TASK: Please count the lines in the entries below that include the word "hempty", and give only the number.
▼
-- the interchange: A's chunk-major run equals B's seq-major run, from any aligned point
lemma pvMain (n : Nat) : ∀ (cs : List Int) (seqs : List Int) (j : Nat) (p : Int)
    (cur : List (Int × Int × Int)) (acc : List (List (Int × Int × Int))),
    cs.length + (seqs.length - j) ≤ n →
    pvRunA cs seqs j p cur acc = pvFinB (pvRunB cs seqs j p cur acc.reverse) := by
  induction n with
  | zero =>
    intro cs seqs j p cur acc hn
    have hcs : cs = [] := by cases cs <;> simp_all
    subst hcs
    by_cases hj : j < seqs.length
    · simp only [pvRunA, pvRunB, dif_pos hj, pvInnerB]
      rw [outerB_nil_chunks]
      rfl
    · simp only [pvRunA, pvRunB, dif_neg hj]
      rfl
  | succ n ih =>
    intro cs seqs j p cur acc hn
    cases cs with
    | nil =>
      by_cases hj : j < seqs.length
      · simp only [pvRunA, pvRunB, dif_pos hj, pvInnerB]
        rw [outerB_nil_chunks]
        rfl
      · simp only [pvRunA, pvRunB, dif_neg hj]
        rfl
    | cons c rest =>
      by_cases hj : j < seqs.length
      · by_cases h1 : seqs.getD j 0 = c
        · -- equal: chunk finishes, seq advances
          have hA : pvRunA (c :: rest) seqs j p cur acc =
              pvRunA rest seqs (j + 1) 0 []
                ((cur ++ [((j : Int), p, p + c)]) :: acc) := by
            rw [runA_cons, whileS_eq seqs j c p [] hj h1, runA_of_loopS]
            rfl
          rw [hA, ih rest seqs (j + 1) 0 [] _ (by simp at hn ⊢; omega)]
          have hB : pvRunB (c :: rest) seqs j p cur acc.reverse =
              pvRunB rest seqs (j + 1) 0 []
                (((cur ++ [((j : Int), p, p + c)]) :: acc)).reverse := by
            simp only [pvRunB, dif_pos hj, pvInnerB, if_pos h1]
            rw [outer_step seqs (j + 1) rest []]
            simp only [pvRunB]
            rw [List.getD_eq_getElem?_getD] at h1
            simp [h1]
          rw [hB]
        · by_cases h2 : seqs.getD j 0 > c
          · -- s > c: chunk finishes, seq j keeps remainder s - c
            have hlen : j < (seqs.set j (seqs.getD j 0 - c)).length := by simpa using hj
            have hgetD : (seqs.set j (seqs.getD j 0 - c)).getD j 0 = seqs.getD j 0 - c := by
              simp [List.getD_eq_getElem?_getD, List.getElem?_set_self, hj]
            have hA : pvRunA (c :: rest) seqs j p cur acc =
                pvRunA rest (seqs.set j (seqs.getD j 0 - c)) j (p + c) []
                  ((cur ++ [((j : Int), p, p + c)]) :: acc) := by
              rw [runA_cons, whileS_gt seqs j c p [] hj h1 h2, runA_of_loopS]
              rfl
            rw [hA, ih rest (seqs.set j (seqs.getD j 0 - c)) j (p + c) [] _
              (by simp at hn ⊢; omega)]
            have hB : pvRunB (c :: rest) seqs j p cur acc.reverse =
                pvRunB rest (seqs.set j (seqs.getD j 0 - c)) j (p + c) []
                  ((cur ++ [((j : Int), p, p + c)]) :: acc).reverse := by
              simp only [pvRunB, dif_pos hj, dif_pos hlen, pvInnerB, if_neg h1,
                if_pos h2, hgetD]
              simp
            rw [hB]
          · -- s < c: seq finishes inside the chunk
            have hA : pvRunA (c :: rest) seqs j p cur acc =
                pvRunA ((c - seqs.getD j 0) :: rest) seqs (j + 1) 0
                  (cur ++ [((j : Int), p, p + seqs.getD j 0)]) acc := by
              rw [runA_cons c rest seqs j p cur acc,
                runA_cons (c - seqs.getD j 0) rest seqs (j + 1) 0
                  (cur ++ [((j : Int), p, p + seqs.getD j 0)]) acc,
                whileS_lt seqs j c p [] hj h1 h2]
              simp only [List.nil_append]
              rw [whileS_append (seqs.length - (j + 1)) seqs (j + 1) (c - seqs.getD j 0) 0
                [((j : Int), p, p + seqs.getD j 0)] (by omega)]
              simp [List.append_assoc]
            rw [hA, ih ((c - seqs.getD j 0) :: rest) seqs (j + 1) 0 _ acc
              (by simp at hn ⊢; omega)]
            have hB : pvRunB (c :: rest) seqs j p cur acc.reverse =
                pvRunB ((c - seqs.getD j 0) :: rest) seqs (j + 1) 0
                  (cur ++ [((j : Int), p, p + seqs.getD j 0)]) acc.reverse := by
              simp only [pvRunB, dif_pos hj, pvInnerB, if_neg h1, if_neg h2]
              rw [outer_step seqs (j + 1)]
              simp only [pvRunB, pvInnerB]
            rw [hB]
      · -- seqs exhausted: A pads, B's else branch pads identically
        have hA : pvRunA (c :: rest) seqs j p cur acc =
            acc.reverse ++ [cur] ++ rest.map (fun _ => ([] : List (Int × Int × Int))) := by
          rw [runA_cons, whileS_stop seqs j c p [] hj, loopS_pad rest seqs j p _ hj]
          simp
        rw [hA]
        simp only [pvRunB, dif_neg hj, pvFinB]

-- ===== VERDICT (by name: the statement is the Claim_ definition above) =====
theorem calculate_cp_seq_idx_spec : Claim_equal_calculate_cp_seq_idx := by
  intro cs ss _
  unfold Spec_calculate_cp_seq_idx calculate_cp_seq_idx calculate_cp_seq_idx_alt
  rw [loopAI, loopIS cs ss 0 PySem.Dict.empty []
    (by intro k hk; simp [PySem.Dict.keys, PySem.Dict.empty] at hk)]
  have hempty : (PySem.Dict.empty : PySem.Dict Int Int).getD ((0 : Nat) : Int) 0 = 0 := by
    decide
  rw [hempty, ← runA_of_loopS,
    pvMain (cs.length + ss.length) cs ss 0 0 [] [] (by omega)]
  simp only [List.reverse_nil]
  have hstep := outer_step ss 0 cs [] []
  rw [List.drop_zero] at hstep
  rw [← hstep]
  rfl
▲
SOLVED EXERCISE: 2